** DATA RECORDS **
BEGIN

-- pv_equiv track=rewrite | github.com/cynic-1/Action_Recognition | python/demo/ball_predict_x.py | get_new_turning_point
-- ===== SOURCE A (Python) =====
-- def get_new_turning_point(vp):
--     extrema = []
--     const_range = 10
--     for i in range(1, len(vp) - 1):
--         if vp[i][0] > vp[i - 1][0] and vp[i][0] > vp[i + 1][0]:
--             is_local_max = True
--             for j in range(max(0, i-const_range), min(len(vp), i+const_range)):
--                 if vp[j][0] > vp[i][0]:
--                     is_local_max = False
--
--             if is_local_max:
--                 extrema.append(i)
--
--         elif vp[i][0] < vp[i - 1][0] and vp[i][0] < vp[i + 1][0]:
--             is_local_min = True
--             for j in range(max(0, i - const_range), min(len(vp), i + const_range)):
--                 if vp[j][0] < vp[i][0]:
--                     is_local_min = False
--
--             if is_local_min:
--                 extrema.append(i)
--
--     return extrema
-- ===== SOURCE B (Python) =====
-- def get_new_turning_point(vp):
--     n = len(vp)
--     xs = [p[0] for p in vp]
--     not_max = set()
--     not_min = set()
--     for j in range(n):
--         x = xs[j]
--         for i in range(max(1, j - 9), min(n - 1, j + 11)):
--             if x > xs[i]:
--                 not_max.add(i)
--             elif x < xs[i]:
--                 not_min.add(i)
--     out = []
--     for i in range(1, n - 1):
--         if xs[i] > xs[i - 1] and xs[i] > xs[i + 1] and i not in not_max:
--             out.append(i)
--         elif xs[i] < xs[i - 1] and xs[i] < xs[i + 1] and i not in not_min:
--             out.append(i)
--     return out
-- ===== Notes on version B (the rewrite author's own statement) =====
-- stated objective: alternative
-- what changed: Inverts the traversal: instead of gathering each candidate's window and scanning it for a larger/smaller value, B makes one scatter pass in which every position j vetoes (adds to a not_max/not_min set) the candidate indices whose window contains j, then a second pass emits the neighbour-strict candidates not vetoed.
import Mathlib
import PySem

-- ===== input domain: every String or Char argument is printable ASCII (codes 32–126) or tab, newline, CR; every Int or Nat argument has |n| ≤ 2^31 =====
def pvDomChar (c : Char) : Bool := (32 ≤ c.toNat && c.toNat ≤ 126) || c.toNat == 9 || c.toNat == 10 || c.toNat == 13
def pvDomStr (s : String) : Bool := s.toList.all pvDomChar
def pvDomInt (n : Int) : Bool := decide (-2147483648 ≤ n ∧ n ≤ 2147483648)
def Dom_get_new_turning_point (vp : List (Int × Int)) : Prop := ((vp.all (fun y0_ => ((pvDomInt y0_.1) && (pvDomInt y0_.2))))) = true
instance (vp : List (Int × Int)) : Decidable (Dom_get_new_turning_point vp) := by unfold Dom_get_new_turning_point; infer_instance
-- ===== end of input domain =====

-- B inverts A's traversal: instead of scanning each candidate's window (gather),
-- a single pass over all positions lets each value veto the candidates whose
-- window contains it, recorded in two sets; a second pass emits the survivors
-- (objective: alternative decomposition, same asymptotic cost).

-- ===== PORT A =====
def get_new_turning_point (vp : List (Int × Int)) : List Int :=
  (PySem.List.pyRange 1 ((vp.length : Int) - 1) 1).foldl
    (fun extrema i =>
      if (PySem.List.pyGetD vp i (0,0)).1 > (PySem.List.pyGetD vp (i-1) (0,0)).1 ∧
         (PySem.List.pyGetD vp i (0,0)).1 > (PySem.List.pyGetD vp (i+1) (0,0)).1 then
        let is_local_max :=
          (PySem.List.pyRange (max 0 (i-10)) (min (vp.length : Int) (i+10)) 1).foldl
            (fun b j =>
              if (PySem.List.pyGetD vp j (0,0)).1 > (PySem.List.pyGetD vp i (0,0)).1 then false else b)
            true
        if is_local_max then extrema ++ [i] else extrema
      else if (PySem.List.pyGetD vp i (0,0)).1 < (PySem.List.pyGetD vp (i-1) (0,0)).1 ∧
              (PySem.List.pyGetD vp i (0,0)).1 < (PySem.List.pyGetD vp (i+1) (0,0)).1 then
        let is_local_min :=
          (PySem.List.pyRange (max 0 (i-10)) (min (vp.length : Int) (i+10)) 1).foldl
            (fun b j =>
              if (PySem.List.pyGetD vp j (0,0)).1 < (PySem.List.pyGetD vp i (0,0)).1 then false else b)
            true
        if is_local_min then extrema ++ [i] else extrema
      else extrema)
    []

-- ===== PORT B =====
-- body of the inner veto loop (x = xs[j])
def pvStepB (xs : List Int) (x : Int) (st : PySem.Set Int × PySem.Set Int) (i : Int) :
    PySem.Set Int × PySem.Set Int :=
  if x > PySem.List.pyGetD xs i 0 then (PySem.Set.add st.1 i, st.2)
  else if x < PySem.List.pyGetD xs i 0 then (st.1, PySem.Set.add st.2 i)
  else st

-- one iteration of the outer veto pass: position j vetoes candidates in its reach
def pvInnerB (xs : List Int) (n : Int) (st : PySem.Set Int × PySem.Set Int) (j : Int) :
    PySem.Set Int × PySem.Set Int :=
  (PySem.List.pyRange (max 1 (j - 9)) (min (n - 1) (j + 11)) 1).foldl
    (pvStepB xs (PySem.List.pyGetD xs j 0)) st

def get_new_turning_point_alt (vp : List (Int × Int)) : List Int :=
  let n : Int := vp.length
  let xs := vp.map Prod.fst
  let tables := (PySem.List.pyRange 0 n 1).foldl (pvInnerB xs n) (PySem.Set.empty, PySem.Set.empty)
  (PySem.List.pyRange 1 (n - 1) 1).foldl
    (fun out i =>
      if PySem.List.pyGetD xs i 0 > PySem.List.pyGetD xs (i-1) 0 ∧
         PySem.List.pyGetD xs i 0 > PySem.List.pyGetD xs (i+1) 0 ∧ ¬ i ∈ tables.1 then
        out ++ [i]
      else if PySem.List.pyGetD xs i 0 < PySem.List.pyGetD xs (i-1) 0 ∧
              PySem.List.pyGetD xs i 0 < PySem.List.pyGetD xs (i+1) 0 ∧ ¬ i ∈ tables.2 then
        out ++ [i]
      else out)
    []

-- ===== PRECONDITION & SPEC =====
def Spec_get_new_turning_point (vp : List (Int × Int)) (out : List Int) : Prop := out = get_new_turning_point_alt vp
instance (vp : List (Int × Int)) (out : List Int) : Decidable (Spec_get_new_turning_point vp out) := by unfold Spec_get_new_turning_point; infer_instance

-- ===== CLAIM =====
def Claim_equal_get_new_turning_point : Prop := ∀ (vp : List (Int × Int)), Dom_get_new_turning_point vp → Spec_get_new_turning_point vp (get_new_turning_point vp)

-- ===== LEMMAS AND PROOFS =====

lemma fst_pyGetD (vp : List (Int × Int)) (j : Int) :
    (PySem.List.pyGetD vp j (0,0)).1 = PySem.List.pyGetD (vp.map Prod.fst) j 0 :=
  (PySem.List.pyGetD_map Prod.fst vp j (0,0)).symm

-- A's flag loop: the flag stays true iff no element of the scanned range vetoes
lemma foldl_veto {α : Type} (p : α → Prop) [DecidablePred p] (L : List α) :
    ∀ b, L.foldl (fun b j => if p j then false else b) b
      = (b && L.all (fun j => decide (¬ p j))) := by
  induction L with
  | nil => intro b; simp
  | cons a t ih =>
    intro b
    rw [List.foldl_cons, ih]
    by_cases h : p a <;> simp [h]

-- membership after the inner veto loop
lemma mem_inner (xs : List Int) (x : Int) (L : List Int) :
    ∀ (st : PySem.Set Int × PySem.Set Int) (a : Int),
      (a ∈ (L.foldl (pvStepB xs x) st).1 ↔
        a ∈ st.1 ∨ (a ∈ L ∧ x > PySem.List.pyGetD xs a 0)) ∧
      (a ∈ (L.foldl (pvStepB xs x) st).2 ↔
        a ∈ st.2 ∨ (a ∈ L ∧ x < PySem.List.pyGetD xs a 0)) := by
  induction L with
  | nil => intro st a; simp
  | cons h t ih =>
    intro st a
    rw [List.foldl_cons]
    obtain ⟨ih1, ih2⟩ := ih (pvStepB xs x st h) a
    rw [ih1, ih2]
    clear ih1 ih2 ih
    unfold pvStepB
    by_cases hc : x > PySem.List.pyGetD xs h 0
    · rw [if_pos hc]
      simp only [PySem.Set.mem_add, List.mem_cons]
      refine ⟨⟨?_, ?_⟩, ⟨?_, ?_⟩⟩
      · rintro ((hs | rfl) | ⟨ht, hx⟩)
        · exact Or.inl hs
        · exact Or.inr ⟨Or.inl rfl, hc⟩
        · exact Or.inr ⟨Or.inr ht, hx⟩
      · rintro (hs | ⟨(rfl | ht), hx⟩)
        · exact Or.inl (Or.inl hs)
        · exact Or.inl (Or.inr rfl)
        · exact Or.inr ⟨ht, hx⟩
      · rintro (hs | ⟨ht, hx⟩)
        · exact Or.inl hs
        · exact Or.inr ⟨Or.inr ht, hx⟩
      · rintro (hs | ⟨(rfl | ht), hx⟩)
        · exact Or.inl hs
        · exact absurd hc (lt_asymm hx)
        · exact Or.inr ⟨ht, hx⟩
    · by_cases hc2 : x < PySem.List.pyGetD xs h 0
      · rw [if_neg hc, if_pos hc2]
        simp only [PySem.Set.mem_add, List.mem_cons]
        refine ⟨⟨?_, ?_⟩, ⟨?_, ?_⟩⟩
        · rintro (hs | ⟨ht, hx⟩)
          · exact Or.inl hs
          · exact Or.inr ⟨Or.inr ht, hx⟩
        · rintro (hs | ⟨(rfl | ht), hx⟩)
          · exact Or.inl hs
          · exact absurd hx hc
          · exact Or.inr ⟨ht, hx⟩
        · rintro ((hs | rfl) | ⟨ht, hx⟩)
          · exact Or.inl hs
          · exact Or.inr ⟨Or.inl rfl, hc2⟩
          · exact Or.inr ⟨Or.inr ht, hx⟩
        · rintro (hs | ⟨(rfl | ht), hx⟩)
          · exact Or.inl (Or.inl hs)
          · exact Or.inl (Or.inr rfl)
          · exact Or.inr ⟨ht, hx⟩
      · rw [if_neg hc, if_neg hc2]
        simp only [List.mem_cons]
        refine ⟨⟨?_, ?_⟩, ⟨?_, ?_⟩⟩
        · rintro (hs | ⟨ht, hx⟩)
          · exact Or.inl hs
          · exact Or.inr ⟨Or.inr ht, hx⟩
        · rintro (hs | ⟨(rfl | ht), hx⟩)
          · exact Or.inl hs
          · exact absurd hx hc
          · exact Or.inr ⟨ht, hx⟩
        · rintro (hs | ⟨ht, hx⟩)
          · exact Or.inl hs
          · exact Or.inr ⟨Or.inr ht, hx⟩
        · rintro (hs | ⟨(rfl | ht), hx⟩)
          · exact Or.inl hs
          · exact absurd hx hc2
          · exact Or.inr ⟨ht, hx⟩

-- membership after the whole veto pass
lemma mem_outer (xs : List Int) (n : Int) (J : List Int) :
    ∀ (st : PySem.Set Int × PySem.Set Int) (a : Int),
      (a ∈ (J.foldl (pvInnerB xs n) st).1 ↔
        a ∈ st.1 ∨ ∃ j ∈ J, a ∈ PySem.List.pyRange (max 1 (j - 9)) (min (n - 1) (j + 11)) 1 ∧
          PySem.List.pyGetD xs j 0 > PySem.List.pyGetD xs a 0) ∧
      (a ∈ (J.foldl (pvInnerB xs n) st).2 ↔
        a ∈ st.2 ∨ ∃ j ∈ J, a ∈ PySem.List.pyRange (max 1 (j - 9)) (min (n - 1) (j + 11)) 1 ∧
          PySem.List.pyGetD xs j 0 < PySem.List.pyGetD xs a 0) := by
  induction J with
  | nil => intro st a; simp
  | cons h t ih =>
    intro st a
    rw [List.foldl_cons]
    obtain ⟨ih1, ih2⟩ := ih (pvInnerB xs n st h) a
    obtain ⟨m1, m2⟩ := mem_inner xs (PySem.List.pyGetD xs h 0)
      (PySem.List.pyRange (max 1 (h - 9)) (min (n - 1) (h + 11)) 1) st a
    constructor
    · rw [ih1]
      unfold pvInnerB
      rw [m1]
      simp only [List.mem_cons]
      constructor
      · rintro ((hs | ⟨hr, hx⟩) | ⟨j, hj, hr, hx⟩)
        · exact Or.inl hs
        · exact Or.inr ⟨h, Or.inl rfl, hr, hx⟩
        · exact Or.inr ⟨j, Or.inr hj, hr, hx⟩
      · rintro (hs | ⟨j, (rfl | hj), hr, hx⟩)
        · exact Or.inl (Or.inl hs)
        · exact Or.inl (Or.inr ⟨hr, hx⟩)
        · exact Or.inr ⟨j, hj, hr, hx⟩
    · rw [ih2]
      unfold pvInnerB
      rw [m2]
      simp only [List.mem_cons]
      constructor
      · rintro ((hs | ⟨hr, hx⟩) | ⟨j, hj, hr, hx⟩)
        · exact Or.inl hs
        · exact Or.inr ⟨h, Or.inl rfl, hr, hx⟩
        · exact Or.inr ⟨j, Or.inr hj, hr, hx⟩
      · rintro (hs | ⟨j, (rfl | hj), hr, hx⟩)
        · exact Or.inl (Or.inl hs)
        · exact Or.inl (Or.inr ⟨hr, hx⟩)
        · exact Or.inr ⟨j, hj, hr, hx⟩

-- for an interior candidate i, the veto-set membership is exactly the negation of A's flag
lemma veto_iff (xs : List Int) (n i : Int) (hn : n = (xs.length : Int))
    (h1 : 1 ≤ i) (h2 : i < n - 1) :
    ((i ∈ ((PySem.List.pyRange 0 n 1).foldl (pvInnerB xs n)
        (PySem.Set.empty, PySem.Set.empty)).1 ↔
      ∃ j ∈ PySem.List.pyRange (max 0 (i-10)) (min n (i+10)) 1,
        PySem.List.pyGetD xs j 0 > PySem.List.pyGetD xs i 0) ∧
     (i ∈ ((PySem.List.pyRange 0 n 1).foldl (pvInnerB xs n)
        (PySem.Set.empty, PySem.Set.empty)).2 ↔
      ∃ j ∈ PySem.List.pyRange (max 0 (i-10)) (min n (i+10)) 1,
        PySem.List.pyGetD xs j 0 < PySem.List.pyGetD xs i 0)) := by
  obtain ⟨o1, o2⟩ := mem_outer xs n (PySem.List.pyRange 0 n 1)
    (PySem.Set.empty, PySem.Set.empty) i
  constructor
  · rw [o1]
    simp only [PySem.Set.empty, List.not_mem_nil, false_or, PySem.List.mem_pyRange_one]
    constructor
    · rintro ⟨j, ⟨hj0, hjn⟩, ⟨hr1, hr2⟩, hx⟩
      exact ⟨j, ⟨by omega, by omega⟩, hx⟩
    · rintro ⟨j, ⟨hj0, hjn⟩, hx⟩
      exact ⟨j, ⟨by omega, by omega⟩, ⟨by omega, by omega⟩, hx⟩
  · rw [o2]
    simp only [PySem.Set.empty, List.not_mem_nil, false_or, PySem.List.mem_pyRange_one]
    constructor
    · rintro ⟨j, ⟨hj0, hjn⟩, ⟨hr1, hr2⟩, hx⟩
      exact ⟨j, ⟨by omega, by omega⟩, hx⟩
    · rintro ⟨j, ⟨hj0, hjn⟩, hx⟩
      exact ⟨j, ⟨by omega, by omega⟩, ⟨by omega, by omega⟩, hx⟩

-- ===== VERDICT =====
theorem get_new_turning_point_spec : Claim_equal_get_new_turning_point := by
  unfold Claim_equal_get_new_turning_point
  intro vp _
  unfold Spec_get_new_turning_point
  unfold get_new_turning_point get_new_turning_point_alt
  dsimp only
  refine PySem.List.foldl_congr_mem _ _ _ _ ?_
  intro acc i hmem
  rw [PySem.List.mem_pyRange_one] at hmem
  obtain ⟨hi1, hi2⟩ := hmem
  simp only [fst_pyGetD]
  set xs := vp.map Prod.fst with hxs
  have hn : ((vp.length : Int)) = (xs.length : Int) := by simp [hxs]
  obtain ⟨v1, v2⟩ := veto_iff xs (vp.length : Int) i hn hi1 hi2
  set xi := PySem.List.pyGetD xs i 0 with hxi
  set T := (PySem.List.pyRange 0 (vp.length : Int) 1).foldl
      (pvInnerB xs (vp.length : Int)) (PySem.Set.empty, PySem.Set.empty) with hT
  have hflagmax :
      ((PySem.List.pyRange (max 0 (i-10)) (min (vp.length : Int) (i+10)) 1).foldl
        (fun b j => if PySem.List.pyGetD xs j 0 > xi then false else b) true) = true
      ↔ ¬ i ∈ T.1 := by
    rw [foldl_veto (fun j => PySem.List.pyGetD xs j 0 > xi), v1]
    simp [List.all_eq_true]
  have hflagmin :
      ((PySem.List.pyRange (max 0 (i-10)) (min (vp.length : Int) (i+10)) 1).foldl
        (fun b j => if PySem.List.pyGetD xs j 0 < xi then false else b) true) = true
      ↔ ¬ i ∈ T.2 := by
    rw [foldl_veto (fun j => PySem.List.pyGetD xs j 0 < xi), v2]
    simp [List.all_eq_true]
  by_cases c1 : xi > PySem.List.pyGetD xs (i-1) 0 ∧ xi > PySem.List.pyGetD xs (i+1) 0
  · rw [if_pos c1]
    cases hf : ((PySem.List.pyRange (max 0 (i-10)) (min (vp.length : Int) (i+10)) 1).foldl
        (fun b j => if PySem.List.pyGetD xs j 0 > xi then false else b) true) with
    | true =>
      have hm : ¬ i ∈ T.1 := hflagmax.mp hf
      rw [if_pos rfl, if_pos ⟨c1.1, c1.2, hm⟩]
    | false =>
      have hm : i ∈ T.1 := by
        by_contra hc
        rw [hflagmax.mpr hc] at hf
        simp at hf
      have hnot1 : ¬ (xi > PySem.List.pyGetD xs (i-1) 0 ∧
          xi > PySem.List.pyGetD xs (i+1) 0 ∧ ¬ i ∈ T.1) := fun h => h.2.2 hm
      have hnot2 : ¬ (xi < PySem.List.pyGetD xs (i-1) 0 ∧
          xi < PySem.List.pyGetD xs (i+1) 0 ∧ ¬ i ∈ T.2) :=
        fun h => absurd c1.1 (lt_asymm h.1)
      rw [if_neg (Bool.false_ne_true), if_neg hnot1, if_neg hnot2]
  · rw [if_neg c1]
    have hnot1 : ¬ (xi > PySem.List.pyGetD xs (i-1) 0 ∧
        xi > PySem.List.pyGetD xs (i+1) 0 ∧ ¬ i ∈ T.1) := fun h => c1 ⟨h.1, h.2.1⟩
    rw [if_neg hnot1]
    by_cases c2 : xi < PySem.List.pyGetD xs (i-1) 0 ∧ xi < PySem.List.pyGetD xs (i+1) 0
    · rw [if_pos c2]
      cases hf : ((PySem.List.pyRange (max 0 (i-10)) (min (vp.length : Int) (i+10)) 1).foldl
          (fun b j => if PySem.List.pyGetD xs j 0 < xi then false else b) true) with
      | true =>
        have hm : ¬ i ∈ T.2 := hflagmin.mp hf
        rw [if_pos rfl, if_pos ⟨c2.1, c2.2, hm⟩]
      | false =>
        have hm : i ∈ T.2 := by
          by_contra hc
          rw [hflagmin.mpr hc] at hf
          simp at hf
        have hnot2 : ¬ (xi < PySem.List.pyGetD xs (i-1) 0 ∧
            xi < PySem.List.pyGetD xs (i+1) 0 ∧ ¬ i ∈ T.2) := fun h => h.2.2 hm
        rw [if_neg (Bool.false_ne_true), if_neg hnot2]
    · have hnot2 : ¬ (xi < PySem.List.pyGetD xs (i-1) 0 ∧
          xi < PySem.List.pyGetD xs (i+1) 0 ∧ ¬ i ∈ T.2) := fun h => c2 ⟨h.1, h.2.1⟩
      rw [if_neg c2, if_neg hnot2]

END

** TO DO **
Repeat, exactly as they stand above, the lines from the line with "def Spec_get_new_turning_point (vp" to the line with "by_cases hc : x", both lines included.

** RESULT OF THIS EXERCISE **
def Spec_get_new_turning_point (vp : List (Int × Int)) (out : List Int) : Prop := out = get_new_turning_point_alt vp
instance (vp : List (Int × Int)) (out : List Int) : Decidable (Spec_get_new_turning_point vp out) := by unfold Spec_get_new_turning_point; infer_instance

-- ===== CLAIM =====
def Claim_equal_get_new_turning_point : Prop := ∀ (vp : List (Int × Int)), Dom_get_new_turning_point vp → Spec_get_new_turning_point vp (get_new_turning_point vp)

-- ===== LEMMAS AND PROOFS =====

lemma fst_pyGetD (vp : List (Int × Int)) (j : Int) :
    (PySem.List.pyGetD vp j (0,0)).1 = PySem.List.pyGetD (vp.map Prod.fst) j 0 :=
  (PySem.List.pyGetD_map Prod.fst vp j (0,0)).symm

-- A's flag loop: the flag stays true iff no element of the scanned range vetoes
lemma foldl_veto {α : Type} (p : α → Prop) [DecidablePred p] (L : List α) :
    ∀ b, L.foldl (fun b j => if p j then false else b) b
      = (b && L.all (fun j => decide (¬ p j))) := by
  induction L with
  | nil => intro b; simp
  | cons a t ih =>
    intro b
    rw [List.foldl_cons, ih]
    by_cases h : p a <;> simp [h]

-- membership after the inner veto loop
lemma mem_inner (xs : List Int) (x : Int) (L : List Int) :
    ∀ (st : PySem.Set Int × PySem.Set Int) (a : Int),
      (a ∈ (L.foldl (pvStepB xs x) st).1 ↔
        a ∈ st.1 ∨ (a ∈ L ∧ x > PySem.List.pyGetD xs a 0)) ∧
      (a ∈ (L.foldl (pvStepB xs x) st).2 ↔
        a ∈ st.2 ∨ (a ∈ L ∧ x < PySem.List.pyGetD xs a 0)) := by
  induction L with
  | nil => intro st a; simp
  | cons h t ih =>
    intro st a
    rw [List.foldl_cons]
    obtain ⟨ih1, ih2⟩ := ih (pvStepB xs x st h) a
    rw [ih1, ih2]
    clear ih1 ih2 ih
    unfold pvStepB
    by_cases hc : x > PySem.List.pyGetD xs h 0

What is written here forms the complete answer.